Manufacturing Sciences also describes the activities of supporting for-market, large-scale, GMP campaigns. The three main functions of Manufacturing Sciences are:
  1. Campaign monitoring
  2. Long-term process improvement
  3. Technology Transfer
Within the department are:
  1. Data analysis resources - responsible for campaign monitoring
  2. Lab resources - responsible for process improvement
manufacturing sciences flow
Figure 1: Flow of information within Manufacturing Sciences

The data group is responsible for monitoring the campaign and handing off hypothesis to the lab group.  The lab group is responsible for studying the process under controlled conditions and handing off plant trials back to the data group.

Campaign Monitoring

When a cGMP campaign is running, we want eyeballs watching each batch. There are automated systems in place to prevent simple excursions, but on a macro level, we still want human eyeballs. Eyeballs from the plant floor are the best. Eyeballs from the Manufacturing Sciences department are next best because they come with statistical process control (SPC) tools that help identify common and special cause.

Activities here involve:
Ultimately, all this statistical process control enables data-based, defensible decisions for the plant floor and to production management, much of which will involve the right decisions for decreasing process variability, increasing process capability and reliability.
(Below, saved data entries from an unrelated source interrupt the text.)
-- pv_equiv track=rewrite | github.com/nuniesmith/ruby | src/lib/services/data/api/grok.py | _format_sse
-- ===== SOURCE A (Python) =====
-- def _format_sse(data: str, event: str | None = None) -> str:
--     """Format a single SSE message."""
--     lines = []
--     if event:
--         lines.append(f"event: {event}")
--     for line in data.split("\n"):
--         lines.append(f"data: {line}")
--     lines.append("")
--     lines.append("")
--     return "\n".join(lines)
-- ===== SOURCE B (Python) =====
-- def _format_sse(data: str, event: str | None = None) -> str:
--     """Format a single SSE message."""
--     body = "data: " + data.replace("\n", "\ndata: ")
--     head = f"event: {event}\n" if event else ""
--     return head + body + "\n\n"
-- ===== Notes on version B (the rewrite author's own statement) =====
-- stated objective: idiomatic
-- what changed: Replaces the split/per-line-loop/join pipeline with a single str.replace that prefixes every line, plus direct concatenation of the optional event header and the blank-line terminator; no intermediate line list is built.
import Mathlib
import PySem

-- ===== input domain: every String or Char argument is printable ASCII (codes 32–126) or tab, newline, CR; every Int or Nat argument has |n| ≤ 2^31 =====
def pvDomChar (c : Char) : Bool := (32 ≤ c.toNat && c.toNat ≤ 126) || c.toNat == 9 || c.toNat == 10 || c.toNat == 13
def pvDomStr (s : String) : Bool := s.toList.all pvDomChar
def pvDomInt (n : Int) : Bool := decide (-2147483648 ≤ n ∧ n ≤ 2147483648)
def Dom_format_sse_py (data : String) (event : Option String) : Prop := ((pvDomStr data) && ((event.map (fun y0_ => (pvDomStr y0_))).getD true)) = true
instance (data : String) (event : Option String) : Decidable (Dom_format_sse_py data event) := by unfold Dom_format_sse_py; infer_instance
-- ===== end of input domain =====

-- B formats the SSE message idiomatically: one str.replace prefixes every line, and the optional
-- event header and the blank-line terminator are concatenated directly (no intermediate line list).


-- ===== PORT A =====
def format_sse_py (data : String) (event : Option String) : String :=
  let lines : List (List Char) := []
  let lines : List (List Char) :=
    match event with
    | some e => if e.toList ≠ [] then lines ++ ["event: ".toList ++ e.toList] else lines
    | none => lines
  let lines := (PySem.Chars.splitOn data.toList "\n".toList).foldl
    (fun acc line => acc ++ ["data: ".toList ++ line]) lines
  let lines := lines ++ [[]]
  let lines := lines ++ [[]]
  String.mk (PySem.Chars.join "\n".toList lines)

-- ===== PORT B =====
def format_sse_py_alt (data : String) (event : Option String) : String :=
  let body := "data: ".toList ++ PySem.Chars.replace data.toList "\n".toList "\ndata: ".toList
  let head : List Char :=
    match event with
    | some e => if e.toList ≠ [] then "event: ".toList ++ e.toList ++ "\n".toList else []
    | none => []
  String.mk (head ++ body ++ "\n\n".toList)

-- ===== PRECONDITION & SPEC =====
def Spec_format_sse_py (data : String) (event : Option String) (out : String) : Prop := out = format_sse_py_alt data event
instance (data : String) (event : Option String) (out : String) : Decidable (Spec_format_sse_py data event out) := by unfold Spec_format_sse_py; infer_instance

-- ===== CLAIM (what is proved, stated in full; the proofs are below) =====
def Claim_equal_format_sse_py : Prop := ∀ (data : String) (event : Option String), Dom_format_sse_py data event → Spec_format_sse_py data event (format_sse_py data event)

-- ===== LEMMAS AND PROOFS =====

-- the "data: "-prefix payload: every '\n' becomes "\ndata: "
def pvF (l : List Char) : List Char :=
  l.flatMap (fun c => if c = '\n' then '\n' :: "data: ".toList else [c])

-- clean recursion computing splitOn.go's segments
def pvSplitNl (pre : List Char) : List Char → List (List Char)
  | [] => [pre]
  | c :: t => if c = '\n' then pre :: pvSplitNl [] t else pvSplitNl (pre ++ [c]) t

theorem pvSplitNl_ne_nil (pre l : List Char) : pvSplitNl pre l ≠ [] := by
  induction l generalizing pre with
  | nil => simp [pvSplitNl]
  | cons c t ih => simp only [pvSplitNl]; split_ifs <;> simp [ih]

theorem splitOn_go_eq (fuel : Nat) (l cur : List Char) (acc : List (List Char))
    (h : l.length ≤ fuel) :
    PySem.Chars.splitOn.go "\n".toList fuel l cur acc = acc.reverse ++ pvSplitNl cur.reverse l := by
  induction fuel generalizing l cur acc with
  | zero =>
    have : l = [] := by cases l <;> simp_all
    subst this
    simp [PySem.Chars.splitOn.go, pvSplitNl]
  | succ n ih =>
    cases l with
    | nil => simp [PySem.Chars.splitOn.go, pvSplitNl]
    | cons c t =>
      simp only [PySem.Chars.splitOn.go]
      by_cases hc : c = '\n'
      · subst hc
        have hp : List.isPrefixOf "\n".toList ('\n' :: t) = true := by simp [List.isPrefixOf]
        rw [if_pos hp]
        have hdrop : List.drop ("\n".toList).length ('\n' :: t) = t := by simp
        rw [hdrop, ih _ _ _ (by simp at h; omega)]
        simp [pvSplitNl]
      · have hp : List.isPrefixOf "\n".toList (c :: t) = false := by
          simp [List.isPrefixOf]
          exact Ne.symm hc
        rw [if_neg (by simp [List.isPrefixOf]; exact Ne.symm hc)]
        rw [ih _ _ _ (by simp at h; omega)]
        simp [pvSplitNl, hc]

theorem replace_go_eq (fuel : Nat) (l acc : List Char) (h : l.length ≤ fuel) :
    PySem.Chars.replace.go "\n".toList "\ndata: ".toList fuel l acc = acc.reverse ++ pvF l := by
  induction fuel generalizing l acc with
  | zero =>
    have : l = [] := by cases l <;> simp_all
    subst this
    simp [PySem.Chars.replace.go, pvF]
  | succ n ih =>
    cases l with
    | nil => simp [PySem.Chars.replace.go, pvF]
    | cons c t =>
      simp only [PySem.Chars.replace.go]
      by_cases hc : c = '\n'
      · subst hc
        have hp : List.isPrefixOf "\n".toList ('\n' :: t) = true := by simp [List.isPrefixOf]
        rw [if_pos hp]
        have hdrop : List.drop ("\n".toList).length ('\n' :: t) = t := by simp
        rw [hdrop, ih _ _ (by simp at h; omega)]
        simp [pvF]
      · have hp : List.isPrefixOf "\n".toList (c :: t) = false := by
          simp [List.isPrefixOf]
          exact Ne.symm hc
        rw [if_neg (by simp [List.isPrefixOf]; exact Ne.symm hc)]
        rw [ih _ _ (by simp at h; omega)]
        simp [pvF, hc]

theorem join_append (sep : List Char) (xs ys : List (List Char)) (hx : xs ≠ []) (hy : ys ≠ []) :
    PySem.Chars.join sep (xs ++ ys) = PySem.Chars.join sep xs ++ sep ++ PySem.Chars.join sep ys := by
  induction xs with
  | nil => exact absurd rfl hx
  | cons x xt ih =>
    cases xt with
    | nil =>
      cases ys with
      | nil => exact absurd rfl hy
      | cons y yt => simp [PySem.Chars.join_cons_cons, PySem.Chars.join_singleton]
    | cons x' xt' =>
      have h1 : (x :: x' :: xt') ++ ys = x :: x' :: (xt' ++ ys) := by simp
      rw [h1, PySem.Chars.join_cons_cons]
      have h2 : x' :: (xt' ++ ys) = (x' :: xt') ++ ys := rfl
      rw [h2, ih (by simp), PySem.Chars.join_cons_cons]
      simp

theorem join_map_pvSplitNl (pre l : List Char) :
    PySem.Chars.join "\n".toList ((pvSplitNl pre l).map (fun s => "data: ".toList ++ s)) =
      "data: ".toList ++ pre ++ pvF l := by
  induction l generalizing pre with
  | nil => simp [pvSplitNl, PySem.Chars.join_singleton, pvF]
  | cons c t ih =>
    by_cases hc : c = '\n'
    · subst hc
      have hstep : pvSplitNl pre ('\n' :: t) = pre :: pvSplitNl [] t := by simp [pvSplitNl]
      obtain ⟨a, b, hxs⟩ : ∃ a b, pvSplitNl ([] : List Char) t = a :: b := by
        cases h' : pvSplitNl ([] : List Char) t with
        | nil => exact absurd h' (pvSplitNl_ne_nil _ _)
        | cons a b => exact ⟨a, b, rfl⟩
      rw [hstep, List.map_cons, hxs, List.map_cons, PySem.Chars.join_cons_cons,
        ← List.map_cons, ← hxs, ih]
      simp [pvF]
    · have hstep : pvSplitNl pre (c :: t) = pvSplitNl (pre ++ [c]) t := by simp [pvSplitNl, hc]
      rw [hstep, ih]
      simp [pvF, hc]

theorem join_cons_of_ne_nil (sep a : List Char) (xs : List (List Char)) (hx : xs ≠ []) :
    PySem.Chars.join sep (a :: xs) = a ++ sep ++ PySem.Chars.join sep xs := by
  have h : a :: xs = [a] ++ xs := rfl
  rw [h, join_append _ _ _ (by simp) hx, PySem.Chars.join_singleton]

theorem format_sse_eq (data : String) (event : Option String) :
    format_sse_py data event = format_sse_py_alt data event := by
  unfold format_sse_py format_sse_py_alt
  simp only [PySem.List.foldl_append_singleton_eq_map]
  have hsplit : PySem.Chars.splitOn data.toList "\n".toList = pvSplitNl [] data.toList := by
    unfold PySem.Chars.splitOn
    rw [splitOn_go_eq _ _ _ _ (by omega)]
    simp
  have hrep : PySem.Chars.replace data.toList "\n".toList "\ndata: ".toList = pvF data.toList := by
    unfold PySem.Chars.replace
    rw [if_neg (by simp), replace_go_eq _ _ _ (by omega)]
    simp
  have hmapne : (pvSplitNl ([] : List Char) data.toList).map (fun s => "data: ".toList ++ s) ≠ [] := by
    simp only [ne_eq, List.map_eq_nil_iff]
    exact pvSplitNl_ne_nil _ _
  have hnl : ("\n".toList : List Char) ++ "\n".toList = "\n\n".toList := by decide
  have hbody : PySem.Chars.join "\n".toList
      ((pvSplitNl ([] : List Char) data.toList).map (fun s => "data: ".toList ++ s) ++ [[], []]) =
      "data: ".toList ++ (pvF data.toList ++ "\n\n".toList) := by
    rw [join_append _ _ [[], []] hmapne (by simp), PySem.Chars.join_cons_cons,
      PySem.Chars.join_singleton, join_map_pvSplitNl]
    simp only [List.append_nil, List.nil_append, List.append_assoc, hnl]
  cases event with
  | none =>
    simp only [hsplit, hrep, List.nil_append, List.append_assoc, List.singleton_append]
    rw [hbody]
  | some e =>
    by_cases he : e.toList = []
    · simp only [hsplit, hrep, he, ne_eq, not_true_eq_false, if_false, List.nil_append,
        List.append_assoc, List.singleton_append]
      rw [hbody]
    · simp only [hsplit, hrep, ne_eq, he, not_false_eq_true, if_true, List.nil_append,
        List.cons_append, List.append_assoc]
      rw [join_cons_of_ne_nil _ _ _ (by simp), hbody]
      simp [List.append_assoc]

-- ===== VERDICT (by name: the statement is the Claim_ definition above) =====
theorem format_sse_py_spec : Claim_equal_format_sse_py := by
  intro data event _
  unfold Spec_format_sse_py
  exact format_sse_eq data event
-- singles(pre, rest): substitute one word somewhere in rest; pre is the untouched prefix
def pvSinglesB (cap : List Char) (pre : List (List Char)) : List (List Char) → List String
  | [] => []
  | w :: t =>
    ((PySem.Dict.getD pvSYN w []).foldl (fun out syn => out ++ pvKeep cap (pre ++ [syn] ++ t)) [])
      ++ pvSinglesB cap (pre ++ [w]) t

-- second(pre, syns1, mid, rest): first substitution chosen (between pre and mid); place the second in rest
def pvSecondB (cap : List Char) (pre : List (List Char)) (syns1 : List (List Char))
    (mid : List (List Char)) : List (List Char) → List String
  | [] => []
  | w2 :: t =>
    (syns1.foldl (fun out s1 =>
        (PySem.Dict.getD pvSYN w2 []).foldl (fun out s2 =>
          out ++ pvKeep cap (pre ++ [s1] ++ mid ++ [s2] ++ t)) out) [])
      ++ pvSecondB cap pre syns1 (mid ++ [w2]) t

-- doubles(pre, rest): first substitution somewhere in rest
def pvDoublesB (cap : List Char) (pre : List (List Char)) : List (List Char) → List String
  | [] => []
  | w :: t =>
    (if PySem.Dict.getD pvSYN w [] ≠ [] then pvSecondB cap pre (PySem.Dict.getD pvSYN w []) [] t else [])
      ++ pvDoublesB cap (pre ++ [w]) t

def synonym_based_paraphrases_alt (caption : String) : List String :=
  let words := PySem.Chars.split₀ (PySem.Chars.lower caption.toList)
  pvSinglesB caption.toList [] words ++ pvDoublesB caption.toList [] words

-- ===== PRECONDITION & SPEC =====
def Spec_synonym_based_paraphrases (caption : String) (out : List String) : Prop := out = synonym_based_paraphrases_alt caption
instance (caption : String) (out : List String) : Decidable (Spec_synonym_based_paraphrases caption out) := by unfold Spec_synonym_based_paraphrases; infer_instance

-- ===== CLAIM (what is proved, stated in full; the proofs are below) =====
def Claim_equal_synonym_based_paraphrases : Prop := ∀ (caption : String), Dom_synonym_based_paraphrases caption → Spec_synonym_based_paraphrases caption (synonym_based_paraphrases caption)

-- ===== LEMMAS AND PROOFS =====

-- setting the element right after a prefix is splicing
theorem pv_set_splice {α : Type} (pre : List α) (x : α) (t : List α) (s : α) :
    (pre ++ x :: t).set pre.length s = pre ++ s :: t := by
  induction pre with
  | nil => rfl
  | cons p pre ih => simp [ih]

-- A's guarded append body, written as appending pvKeep
theorem pv_if_eq_keep (cap : List Char) (ws : List (List Char)) (acc : List String) :
    (if pvCapitalize (PySem.Chars.join [' '] ws) ≠ cap
       then acc ++ [String.ofList (pvCapitalize (PySem.Chars.join [' '] ws))] else acc)
    = acc ++ pvKeep cap ws := by
  unfold pvKeep; split_ifs <;> simp_all

-- A's inner single-substitution loop equals B's, started from []
theorem pv_single_inner (cap : List Char) (pre t : List (List Char)) (w : List Char)
    (syns : List (List Char)) (acc : List String) :
    syns.foldl (fun acc syn =>
        if pvCapitalize (PySem.Chars.join [' '] ((pre ++ w :: t).set ((pre.length : Int)).toNat syn)) ≠ cap
          then acc ++ [String.ofList (pvCapitalize (PySem.Chars.join [' '] ((pre ++ w :: t).set ((pre.length : Int)).toNat syn)))]
          else acc) acc
    = acc ++ syns.foldl (fun out syn => out ++ pvKeep cap (pre ++ [syn] ++ t)) [] := by
  have hb : ∀ (a : List String) (syn : List Char),
      (if pvCapitalize (PySem.Chars.join [' '] ((pre ++ w :: t).set ((pre.length : Int)).toNat syn)) ≠ cap
        then a ++ [String.ofList (pvCapitalize (PySem.Chars.join [' '] ((pre ++ w :: t).set ((pre.length : Int)).toNat syn)))]
        else a)
      = a ++ pvKeep cap (pre ++ [syn] ++ t) := by
    intro a syn
    have hset : (pre ++ w :: t).set ((pre.length : Int)).toNat syn = pre ++ syn :: t := by
      rw [Int.toNat_natCast, pv_set_splice]
    rw [hset]
    simpa using pv_if_eq_keep cap (pre ++ syn :: t) a
  rw [PySem.List.foldl_congr_mem (g := fun a syn => a ++ pvKeep cap (pre ++ [syn] ++ t))
        (h := fun a x _ => hb a x),
      PySem.List.foldl_congr_mem (l := syns) (init := ([] : List String))
        (f := fun out syn => out ++ pvKeep cap (pre ++ [syn] ++ t))
        (g := fun a syn => a ++ pvKeep cap (pre ++ [syn] ++ t)) (h := fun _ _ _ => rfl),
      PySem.List.foldl_append_eq_flatMap, PySem.List.foldl_append_eq_flatMap]
  simp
Long-term Process Improvement

The holy-grail of manufacturing is reliability/predictability. Every time we turn the crank, we know what we're going to get: a product that meets the exact specifications that can be produced with a known quantity of inputs within a known or expected duration.

Long-term process improvement can involve figuring out how to more product with the same inputs. Or figuring out how to reduce cycle time. Or figuring out how to make the process more reliable (which means to reduce waste or variability.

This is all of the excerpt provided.